Search the entries for the word "isspace" and copy each line that has it.

(Collected data entries)
::::::::
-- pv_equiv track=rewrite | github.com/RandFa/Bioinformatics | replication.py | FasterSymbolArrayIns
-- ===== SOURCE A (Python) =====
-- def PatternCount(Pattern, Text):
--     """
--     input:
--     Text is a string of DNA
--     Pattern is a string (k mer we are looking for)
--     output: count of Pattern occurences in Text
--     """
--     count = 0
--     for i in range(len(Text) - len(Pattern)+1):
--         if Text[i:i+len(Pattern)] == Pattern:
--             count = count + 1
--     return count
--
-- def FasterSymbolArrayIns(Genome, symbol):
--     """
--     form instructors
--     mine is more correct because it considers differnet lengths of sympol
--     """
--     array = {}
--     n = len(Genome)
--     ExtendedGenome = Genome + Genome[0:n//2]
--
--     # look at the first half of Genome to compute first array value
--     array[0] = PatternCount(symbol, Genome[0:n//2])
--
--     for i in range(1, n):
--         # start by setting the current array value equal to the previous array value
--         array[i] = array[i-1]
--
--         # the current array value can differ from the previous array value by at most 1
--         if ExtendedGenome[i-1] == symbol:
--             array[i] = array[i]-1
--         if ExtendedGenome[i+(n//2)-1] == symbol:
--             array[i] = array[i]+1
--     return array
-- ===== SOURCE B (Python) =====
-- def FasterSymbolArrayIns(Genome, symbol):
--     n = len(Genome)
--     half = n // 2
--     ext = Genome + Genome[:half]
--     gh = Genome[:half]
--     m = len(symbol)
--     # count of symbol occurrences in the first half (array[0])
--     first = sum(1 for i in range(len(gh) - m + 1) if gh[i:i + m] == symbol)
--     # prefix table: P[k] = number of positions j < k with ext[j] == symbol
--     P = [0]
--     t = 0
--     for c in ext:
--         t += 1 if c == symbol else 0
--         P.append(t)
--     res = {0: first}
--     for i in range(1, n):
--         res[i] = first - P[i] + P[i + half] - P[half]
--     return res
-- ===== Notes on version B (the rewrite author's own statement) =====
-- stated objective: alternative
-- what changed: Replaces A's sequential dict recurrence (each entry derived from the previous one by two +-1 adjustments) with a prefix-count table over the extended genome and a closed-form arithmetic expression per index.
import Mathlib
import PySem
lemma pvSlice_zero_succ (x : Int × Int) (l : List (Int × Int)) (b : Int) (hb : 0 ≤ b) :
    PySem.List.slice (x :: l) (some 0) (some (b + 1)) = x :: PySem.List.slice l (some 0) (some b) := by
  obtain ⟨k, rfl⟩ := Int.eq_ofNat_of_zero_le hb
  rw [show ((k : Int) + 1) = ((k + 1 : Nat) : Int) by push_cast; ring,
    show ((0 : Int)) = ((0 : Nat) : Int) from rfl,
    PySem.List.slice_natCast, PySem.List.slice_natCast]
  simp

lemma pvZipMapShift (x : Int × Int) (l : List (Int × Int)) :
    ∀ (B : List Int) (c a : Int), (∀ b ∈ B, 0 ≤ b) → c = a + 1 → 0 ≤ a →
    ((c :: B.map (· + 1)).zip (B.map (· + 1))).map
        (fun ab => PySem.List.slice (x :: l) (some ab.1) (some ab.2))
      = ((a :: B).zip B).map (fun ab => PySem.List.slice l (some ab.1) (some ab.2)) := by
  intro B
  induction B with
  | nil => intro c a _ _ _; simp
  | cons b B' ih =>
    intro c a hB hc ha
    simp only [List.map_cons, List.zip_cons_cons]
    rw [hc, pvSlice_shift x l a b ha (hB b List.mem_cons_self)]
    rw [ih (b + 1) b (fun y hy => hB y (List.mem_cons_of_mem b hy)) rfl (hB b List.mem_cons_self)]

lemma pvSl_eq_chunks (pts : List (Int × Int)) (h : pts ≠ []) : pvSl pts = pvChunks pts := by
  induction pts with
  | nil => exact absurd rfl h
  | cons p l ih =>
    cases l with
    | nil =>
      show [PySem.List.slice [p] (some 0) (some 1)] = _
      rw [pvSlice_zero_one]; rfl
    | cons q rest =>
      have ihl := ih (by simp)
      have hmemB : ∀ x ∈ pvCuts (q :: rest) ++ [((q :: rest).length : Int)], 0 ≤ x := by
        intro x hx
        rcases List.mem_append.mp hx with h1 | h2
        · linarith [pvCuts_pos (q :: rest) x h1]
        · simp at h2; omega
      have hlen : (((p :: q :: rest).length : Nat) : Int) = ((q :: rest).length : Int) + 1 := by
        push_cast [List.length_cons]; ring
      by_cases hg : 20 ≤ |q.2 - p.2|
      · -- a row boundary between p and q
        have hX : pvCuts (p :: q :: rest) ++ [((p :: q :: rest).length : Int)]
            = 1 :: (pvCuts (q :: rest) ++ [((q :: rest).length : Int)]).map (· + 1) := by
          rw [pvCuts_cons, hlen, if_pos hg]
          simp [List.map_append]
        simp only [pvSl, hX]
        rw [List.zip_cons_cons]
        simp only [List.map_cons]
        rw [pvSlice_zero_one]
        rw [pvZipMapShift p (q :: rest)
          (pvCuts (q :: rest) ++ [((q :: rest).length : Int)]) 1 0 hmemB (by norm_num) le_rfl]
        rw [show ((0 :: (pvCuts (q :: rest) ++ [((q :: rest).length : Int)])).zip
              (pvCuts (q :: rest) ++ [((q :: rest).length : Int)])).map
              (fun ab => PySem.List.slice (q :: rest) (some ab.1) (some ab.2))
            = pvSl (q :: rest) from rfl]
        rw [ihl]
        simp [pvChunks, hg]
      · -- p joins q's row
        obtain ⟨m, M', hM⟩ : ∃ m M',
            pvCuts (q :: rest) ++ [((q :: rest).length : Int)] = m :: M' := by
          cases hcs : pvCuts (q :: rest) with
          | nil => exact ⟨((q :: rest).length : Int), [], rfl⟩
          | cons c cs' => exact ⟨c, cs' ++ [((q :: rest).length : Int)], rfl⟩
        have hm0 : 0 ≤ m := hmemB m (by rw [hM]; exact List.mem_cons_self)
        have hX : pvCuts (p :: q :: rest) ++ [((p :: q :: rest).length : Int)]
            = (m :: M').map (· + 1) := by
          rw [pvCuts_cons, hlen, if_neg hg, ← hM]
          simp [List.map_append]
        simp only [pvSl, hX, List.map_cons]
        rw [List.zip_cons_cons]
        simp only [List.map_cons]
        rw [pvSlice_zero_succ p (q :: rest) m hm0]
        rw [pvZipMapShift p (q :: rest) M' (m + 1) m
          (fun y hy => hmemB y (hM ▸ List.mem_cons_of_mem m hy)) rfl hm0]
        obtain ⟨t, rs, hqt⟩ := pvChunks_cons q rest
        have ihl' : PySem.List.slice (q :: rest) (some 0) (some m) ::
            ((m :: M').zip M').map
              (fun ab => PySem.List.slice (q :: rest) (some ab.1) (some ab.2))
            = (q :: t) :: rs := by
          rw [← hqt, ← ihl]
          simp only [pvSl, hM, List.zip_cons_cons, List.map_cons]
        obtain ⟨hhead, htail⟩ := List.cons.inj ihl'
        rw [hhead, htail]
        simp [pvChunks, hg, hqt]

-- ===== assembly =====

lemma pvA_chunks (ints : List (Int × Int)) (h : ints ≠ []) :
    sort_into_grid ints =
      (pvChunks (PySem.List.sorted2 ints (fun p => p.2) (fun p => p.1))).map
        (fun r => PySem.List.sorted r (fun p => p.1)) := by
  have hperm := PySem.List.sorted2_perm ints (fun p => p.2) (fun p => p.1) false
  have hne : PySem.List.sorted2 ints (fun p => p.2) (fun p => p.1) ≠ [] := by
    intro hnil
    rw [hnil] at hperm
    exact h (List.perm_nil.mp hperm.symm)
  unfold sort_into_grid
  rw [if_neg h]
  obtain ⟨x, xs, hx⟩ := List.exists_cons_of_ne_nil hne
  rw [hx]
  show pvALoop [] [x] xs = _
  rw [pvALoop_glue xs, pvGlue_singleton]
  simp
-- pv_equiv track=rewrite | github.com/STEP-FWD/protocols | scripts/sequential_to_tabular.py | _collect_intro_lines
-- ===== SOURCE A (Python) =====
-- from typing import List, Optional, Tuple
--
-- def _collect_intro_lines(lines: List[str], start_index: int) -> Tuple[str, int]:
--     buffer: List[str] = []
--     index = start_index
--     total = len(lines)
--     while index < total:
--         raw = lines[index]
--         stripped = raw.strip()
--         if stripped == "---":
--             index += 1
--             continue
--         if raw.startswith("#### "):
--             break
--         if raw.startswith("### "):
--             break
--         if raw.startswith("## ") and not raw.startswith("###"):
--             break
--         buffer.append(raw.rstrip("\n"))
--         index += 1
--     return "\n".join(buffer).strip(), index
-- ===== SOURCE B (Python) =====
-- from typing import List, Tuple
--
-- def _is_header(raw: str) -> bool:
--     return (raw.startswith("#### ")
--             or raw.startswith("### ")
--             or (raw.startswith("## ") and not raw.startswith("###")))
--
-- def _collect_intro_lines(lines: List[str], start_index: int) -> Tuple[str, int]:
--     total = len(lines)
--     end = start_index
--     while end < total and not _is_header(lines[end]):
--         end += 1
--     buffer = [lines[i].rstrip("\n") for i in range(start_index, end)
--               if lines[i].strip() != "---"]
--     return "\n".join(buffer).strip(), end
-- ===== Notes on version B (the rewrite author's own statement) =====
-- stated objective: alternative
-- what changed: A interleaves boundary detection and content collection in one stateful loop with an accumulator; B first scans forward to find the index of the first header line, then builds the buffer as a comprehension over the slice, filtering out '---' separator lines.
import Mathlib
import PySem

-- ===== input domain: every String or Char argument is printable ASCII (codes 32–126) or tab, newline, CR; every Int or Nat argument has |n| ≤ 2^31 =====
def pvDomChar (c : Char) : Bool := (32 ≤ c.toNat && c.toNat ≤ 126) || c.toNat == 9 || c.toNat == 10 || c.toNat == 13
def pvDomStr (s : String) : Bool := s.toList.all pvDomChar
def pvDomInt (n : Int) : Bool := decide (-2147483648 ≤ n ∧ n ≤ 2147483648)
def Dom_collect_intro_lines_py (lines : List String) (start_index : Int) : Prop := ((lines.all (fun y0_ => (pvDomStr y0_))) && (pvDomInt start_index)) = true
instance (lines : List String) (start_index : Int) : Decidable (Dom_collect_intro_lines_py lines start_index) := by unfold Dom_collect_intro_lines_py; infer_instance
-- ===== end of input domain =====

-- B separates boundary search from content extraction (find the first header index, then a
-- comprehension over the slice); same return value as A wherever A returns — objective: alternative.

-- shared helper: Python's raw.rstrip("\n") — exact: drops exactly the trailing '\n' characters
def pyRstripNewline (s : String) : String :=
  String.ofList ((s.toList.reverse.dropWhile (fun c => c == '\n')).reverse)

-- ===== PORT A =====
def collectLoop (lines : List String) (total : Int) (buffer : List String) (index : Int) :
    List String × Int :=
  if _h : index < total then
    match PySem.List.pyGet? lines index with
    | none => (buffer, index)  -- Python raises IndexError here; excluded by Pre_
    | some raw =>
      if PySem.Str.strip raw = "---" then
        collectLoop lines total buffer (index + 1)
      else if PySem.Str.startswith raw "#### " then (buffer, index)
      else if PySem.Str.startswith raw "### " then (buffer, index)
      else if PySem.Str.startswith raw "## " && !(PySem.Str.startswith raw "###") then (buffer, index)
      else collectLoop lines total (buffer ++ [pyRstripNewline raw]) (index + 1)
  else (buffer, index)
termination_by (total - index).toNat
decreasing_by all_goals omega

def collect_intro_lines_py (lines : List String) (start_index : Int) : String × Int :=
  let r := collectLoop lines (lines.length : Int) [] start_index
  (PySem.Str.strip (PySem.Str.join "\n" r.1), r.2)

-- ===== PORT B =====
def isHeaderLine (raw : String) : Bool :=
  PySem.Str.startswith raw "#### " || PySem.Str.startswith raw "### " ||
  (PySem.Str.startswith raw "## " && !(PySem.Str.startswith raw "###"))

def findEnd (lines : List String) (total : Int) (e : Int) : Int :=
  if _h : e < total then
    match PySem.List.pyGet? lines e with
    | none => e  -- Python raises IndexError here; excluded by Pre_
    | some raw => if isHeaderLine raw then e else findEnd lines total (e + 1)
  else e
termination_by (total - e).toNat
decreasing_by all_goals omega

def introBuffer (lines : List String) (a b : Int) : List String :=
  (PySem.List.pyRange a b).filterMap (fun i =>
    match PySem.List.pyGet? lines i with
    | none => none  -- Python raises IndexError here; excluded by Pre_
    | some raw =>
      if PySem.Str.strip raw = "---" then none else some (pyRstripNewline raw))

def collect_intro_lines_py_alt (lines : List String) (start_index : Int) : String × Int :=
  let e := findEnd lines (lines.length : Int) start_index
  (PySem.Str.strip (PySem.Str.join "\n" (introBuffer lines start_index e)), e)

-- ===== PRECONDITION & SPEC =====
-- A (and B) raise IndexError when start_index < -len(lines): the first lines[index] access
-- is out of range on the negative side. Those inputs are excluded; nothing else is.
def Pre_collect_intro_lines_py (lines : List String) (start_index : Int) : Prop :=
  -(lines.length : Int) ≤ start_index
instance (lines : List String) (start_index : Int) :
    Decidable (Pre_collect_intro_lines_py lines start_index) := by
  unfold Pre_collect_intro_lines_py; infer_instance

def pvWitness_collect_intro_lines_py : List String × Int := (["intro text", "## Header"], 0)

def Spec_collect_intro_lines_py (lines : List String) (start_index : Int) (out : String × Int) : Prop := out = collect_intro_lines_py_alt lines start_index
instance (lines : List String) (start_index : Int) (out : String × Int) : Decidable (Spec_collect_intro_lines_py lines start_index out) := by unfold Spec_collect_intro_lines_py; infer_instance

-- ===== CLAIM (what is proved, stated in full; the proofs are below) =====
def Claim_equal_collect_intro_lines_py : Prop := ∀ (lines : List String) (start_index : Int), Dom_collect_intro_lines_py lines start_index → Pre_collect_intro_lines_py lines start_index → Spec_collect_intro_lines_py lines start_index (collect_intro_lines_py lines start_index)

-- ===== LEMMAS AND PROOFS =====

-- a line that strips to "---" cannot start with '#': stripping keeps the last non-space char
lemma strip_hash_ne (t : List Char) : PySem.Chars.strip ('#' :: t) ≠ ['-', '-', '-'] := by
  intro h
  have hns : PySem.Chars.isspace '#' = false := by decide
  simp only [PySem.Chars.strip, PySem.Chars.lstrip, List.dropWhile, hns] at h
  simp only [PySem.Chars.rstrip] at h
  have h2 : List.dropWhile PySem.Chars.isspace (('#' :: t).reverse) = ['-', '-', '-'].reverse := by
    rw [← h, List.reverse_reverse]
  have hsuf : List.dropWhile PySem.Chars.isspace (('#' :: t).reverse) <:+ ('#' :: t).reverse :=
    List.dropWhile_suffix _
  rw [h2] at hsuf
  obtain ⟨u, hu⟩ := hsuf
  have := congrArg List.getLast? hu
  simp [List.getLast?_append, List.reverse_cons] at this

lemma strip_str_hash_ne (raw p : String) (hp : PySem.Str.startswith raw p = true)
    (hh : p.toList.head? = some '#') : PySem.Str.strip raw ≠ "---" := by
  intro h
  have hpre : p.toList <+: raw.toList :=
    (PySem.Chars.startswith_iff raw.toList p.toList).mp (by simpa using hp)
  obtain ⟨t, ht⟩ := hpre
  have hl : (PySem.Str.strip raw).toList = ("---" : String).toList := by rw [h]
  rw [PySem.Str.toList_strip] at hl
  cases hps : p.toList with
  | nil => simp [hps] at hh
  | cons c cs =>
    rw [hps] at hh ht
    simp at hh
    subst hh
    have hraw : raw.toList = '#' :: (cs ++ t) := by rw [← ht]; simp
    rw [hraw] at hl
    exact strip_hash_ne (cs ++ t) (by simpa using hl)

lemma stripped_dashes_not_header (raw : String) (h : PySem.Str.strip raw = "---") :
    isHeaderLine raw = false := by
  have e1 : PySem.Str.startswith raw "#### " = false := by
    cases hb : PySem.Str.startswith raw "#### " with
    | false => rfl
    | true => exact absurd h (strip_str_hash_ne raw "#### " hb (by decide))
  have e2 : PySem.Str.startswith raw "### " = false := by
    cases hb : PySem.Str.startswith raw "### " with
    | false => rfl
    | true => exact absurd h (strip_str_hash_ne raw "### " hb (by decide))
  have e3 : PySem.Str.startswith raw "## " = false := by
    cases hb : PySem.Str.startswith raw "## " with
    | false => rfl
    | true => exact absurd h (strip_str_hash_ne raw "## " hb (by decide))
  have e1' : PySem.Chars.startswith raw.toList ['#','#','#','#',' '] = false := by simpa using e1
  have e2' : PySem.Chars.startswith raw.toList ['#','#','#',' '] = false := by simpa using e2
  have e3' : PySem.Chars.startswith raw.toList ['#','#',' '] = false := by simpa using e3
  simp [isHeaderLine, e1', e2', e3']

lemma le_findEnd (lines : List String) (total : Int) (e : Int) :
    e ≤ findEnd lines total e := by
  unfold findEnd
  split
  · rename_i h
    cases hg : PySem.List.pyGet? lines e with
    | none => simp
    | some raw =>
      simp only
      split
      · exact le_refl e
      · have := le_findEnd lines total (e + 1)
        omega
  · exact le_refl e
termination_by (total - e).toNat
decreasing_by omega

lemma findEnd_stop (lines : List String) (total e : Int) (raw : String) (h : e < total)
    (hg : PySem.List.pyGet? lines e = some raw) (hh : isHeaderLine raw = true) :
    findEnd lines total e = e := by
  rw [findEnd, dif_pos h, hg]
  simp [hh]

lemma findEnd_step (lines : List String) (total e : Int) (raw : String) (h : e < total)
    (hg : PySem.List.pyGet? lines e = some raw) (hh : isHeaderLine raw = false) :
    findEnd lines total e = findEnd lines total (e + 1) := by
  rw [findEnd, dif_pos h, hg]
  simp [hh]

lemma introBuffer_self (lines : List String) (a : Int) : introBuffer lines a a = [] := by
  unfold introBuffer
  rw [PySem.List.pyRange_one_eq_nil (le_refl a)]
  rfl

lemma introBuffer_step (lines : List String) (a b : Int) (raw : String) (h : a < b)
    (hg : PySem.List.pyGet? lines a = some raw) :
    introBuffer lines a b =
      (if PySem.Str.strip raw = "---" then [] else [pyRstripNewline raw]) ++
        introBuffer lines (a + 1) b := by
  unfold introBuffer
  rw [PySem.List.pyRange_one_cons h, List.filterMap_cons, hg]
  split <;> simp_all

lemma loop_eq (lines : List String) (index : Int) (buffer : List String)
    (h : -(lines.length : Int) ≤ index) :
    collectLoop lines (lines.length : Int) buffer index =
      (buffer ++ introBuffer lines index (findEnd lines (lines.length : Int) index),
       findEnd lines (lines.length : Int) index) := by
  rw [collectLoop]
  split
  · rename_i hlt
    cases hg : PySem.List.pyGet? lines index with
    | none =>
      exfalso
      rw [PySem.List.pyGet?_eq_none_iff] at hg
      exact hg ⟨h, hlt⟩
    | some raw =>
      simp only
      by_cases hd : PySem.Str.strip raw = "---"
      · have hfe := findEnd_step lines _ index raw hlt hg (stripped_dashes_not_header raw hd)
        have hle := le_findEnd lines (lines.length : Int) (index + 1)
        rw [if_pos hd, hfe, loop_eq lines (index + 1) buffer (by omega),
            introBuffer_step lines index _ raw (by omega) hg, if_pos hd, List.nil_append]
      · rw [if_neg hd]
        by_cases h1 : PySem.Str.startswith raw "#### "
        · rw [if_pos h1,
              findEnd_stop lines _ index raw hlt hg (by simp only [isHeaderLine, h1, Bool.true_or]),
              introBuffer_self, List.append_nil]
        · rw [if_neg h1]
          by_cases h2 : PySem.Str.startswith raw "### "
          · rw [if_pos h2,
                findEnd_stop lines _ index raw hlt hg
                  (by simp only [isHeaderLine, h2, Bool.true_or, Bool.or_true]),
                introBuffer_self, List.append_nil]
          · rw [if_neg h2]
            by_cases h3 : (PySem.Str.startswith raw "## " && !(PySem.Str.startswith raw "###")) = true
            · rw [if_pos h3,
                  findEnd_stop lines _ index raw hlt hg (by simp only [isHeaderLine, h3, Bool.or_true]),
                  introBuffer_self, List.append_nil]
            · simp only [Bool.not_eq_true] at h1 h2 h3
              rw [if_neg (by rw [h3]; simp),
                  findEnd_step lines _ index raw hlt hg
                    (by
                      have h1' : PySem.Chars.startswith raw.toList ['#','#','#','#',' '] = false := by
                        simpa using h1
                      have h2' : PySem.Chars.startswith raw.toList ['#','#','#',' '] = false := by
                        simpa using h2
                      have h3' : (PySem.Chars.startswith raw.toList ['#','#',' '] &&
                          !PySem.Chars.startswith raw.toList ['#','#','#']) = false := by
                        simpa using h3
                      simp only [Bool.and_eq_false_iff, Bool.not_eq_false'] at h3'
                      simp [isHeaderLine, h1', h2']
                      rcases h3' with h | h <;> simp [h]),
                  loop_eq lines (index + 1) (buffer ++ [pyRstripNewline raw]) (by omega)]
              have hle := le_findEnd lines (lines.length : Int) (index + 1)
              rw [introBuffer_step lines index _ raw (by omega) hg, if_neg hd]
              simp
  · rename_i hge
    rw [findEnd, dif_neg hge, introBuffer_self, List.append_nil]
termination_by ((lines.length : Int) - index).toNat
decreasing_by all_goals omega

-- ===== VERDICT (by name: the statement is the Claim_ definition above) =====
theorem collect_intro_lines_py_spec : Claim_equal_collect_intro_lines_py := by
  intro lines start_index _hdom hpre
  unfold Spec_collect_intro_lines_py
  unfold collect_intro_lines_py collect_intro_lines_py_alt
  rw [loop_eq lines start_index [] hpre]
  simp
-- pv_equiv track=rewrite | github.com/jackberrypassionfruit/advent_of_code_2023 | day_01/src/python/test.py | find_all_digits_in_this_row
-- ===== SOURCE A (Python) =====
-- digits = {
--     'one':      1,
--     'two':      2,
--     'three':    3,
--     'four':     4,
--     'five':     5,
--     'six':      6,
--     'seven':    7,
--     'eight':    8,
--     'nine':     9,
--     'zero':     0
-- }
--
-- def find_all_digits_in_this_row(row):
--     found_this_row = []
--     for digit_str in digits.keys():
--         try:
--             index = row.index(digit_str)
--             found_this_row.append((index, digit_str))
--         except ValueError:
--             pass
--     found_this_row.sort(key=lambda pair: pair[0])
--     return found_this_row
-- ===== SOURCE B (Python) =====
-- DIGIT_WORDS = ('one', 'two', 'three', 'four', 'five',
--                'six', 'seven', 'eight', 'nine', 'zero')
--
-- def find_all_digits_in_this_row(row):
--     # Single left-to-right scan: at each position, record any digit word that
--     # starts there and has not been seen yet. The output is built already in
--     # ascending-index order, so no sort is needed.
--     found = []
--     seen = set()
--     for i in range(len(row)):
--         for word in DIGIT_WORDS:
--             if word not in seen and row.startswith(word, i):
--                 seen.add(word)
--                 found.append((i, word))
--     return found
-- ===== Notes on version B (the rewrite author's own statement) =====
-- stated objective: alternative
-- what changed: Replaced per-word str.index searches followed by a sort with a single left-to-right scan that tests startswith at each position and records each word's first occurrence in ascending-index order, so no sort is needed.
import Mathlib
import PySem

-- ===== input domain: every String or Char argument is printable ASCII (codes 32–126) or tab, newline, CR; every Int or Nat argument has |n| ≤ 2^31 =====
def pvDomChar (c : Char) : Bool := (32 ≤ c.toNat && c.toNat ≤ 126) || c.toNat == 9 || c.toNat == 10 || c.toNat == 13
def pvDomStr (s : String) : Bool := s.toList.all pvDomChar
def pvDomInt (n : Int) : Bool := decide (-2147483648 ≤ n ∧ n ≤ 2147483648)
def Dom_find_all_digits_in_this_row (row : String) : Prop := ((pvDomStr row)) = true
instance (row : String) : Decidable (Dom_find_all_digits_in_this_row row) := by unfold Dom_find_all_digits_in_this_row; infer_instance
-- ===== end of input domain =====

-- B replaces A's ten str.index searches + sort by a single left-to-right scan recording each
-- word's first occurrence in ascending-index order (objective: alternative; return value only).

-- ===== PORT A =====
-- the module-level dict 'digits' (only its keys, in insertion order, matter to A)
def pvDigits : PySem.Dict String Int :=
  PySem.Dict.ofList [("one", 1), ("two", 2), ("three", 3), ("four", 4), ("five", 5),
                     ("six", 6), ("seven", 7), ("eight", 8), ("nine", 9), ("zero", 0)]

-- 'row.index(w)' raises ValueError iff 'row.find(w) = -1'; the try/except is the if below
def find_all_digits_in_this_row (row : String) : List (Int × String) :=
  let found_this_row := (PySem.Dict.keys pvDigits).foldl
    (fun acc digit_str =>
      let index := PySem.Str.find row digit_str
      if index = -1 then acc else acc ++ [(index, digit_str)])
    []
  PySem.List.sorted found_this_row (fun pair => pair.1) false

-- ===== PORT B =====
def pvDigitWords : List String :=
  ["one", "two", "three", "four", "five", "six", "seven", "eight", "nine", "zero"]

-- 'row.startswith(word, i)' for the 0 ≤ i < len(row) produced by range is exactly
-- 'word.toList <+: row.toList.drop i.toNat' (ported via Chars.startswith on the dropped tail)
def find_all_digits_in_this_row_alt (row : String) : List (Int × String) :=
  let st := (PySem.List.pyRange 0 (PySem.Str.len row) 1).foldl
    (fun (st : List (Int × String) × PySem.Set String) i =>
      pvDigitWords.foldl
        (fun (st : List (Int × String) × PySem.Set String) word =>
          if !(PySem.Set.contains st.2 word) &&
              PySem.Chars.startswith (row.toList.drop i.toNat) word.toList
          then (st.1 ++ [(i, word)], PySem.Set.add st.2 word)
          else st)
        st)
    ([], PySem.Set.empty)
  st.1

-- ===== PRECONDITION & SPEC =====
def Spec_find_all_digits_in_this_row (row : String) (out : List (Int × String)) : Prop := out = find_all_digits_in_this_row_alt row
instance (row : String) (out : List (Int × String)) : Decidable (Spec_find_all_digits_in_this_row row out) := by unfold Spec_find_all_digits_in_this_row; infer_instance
::::::::
◆ **Response to this task**:
  have hns : PySem.Chars.isspace '#' = false := by decide
  have h2 : List.dropWhile PySem.Chars.isspace (('#' :: t).reverse) = ['-', '-', '-'].reverse := by
  have hsuf : List.dropWhile PySem.Chars.isspace (('#' :: t).reverse) <:+ ('#' :: t).reverse :=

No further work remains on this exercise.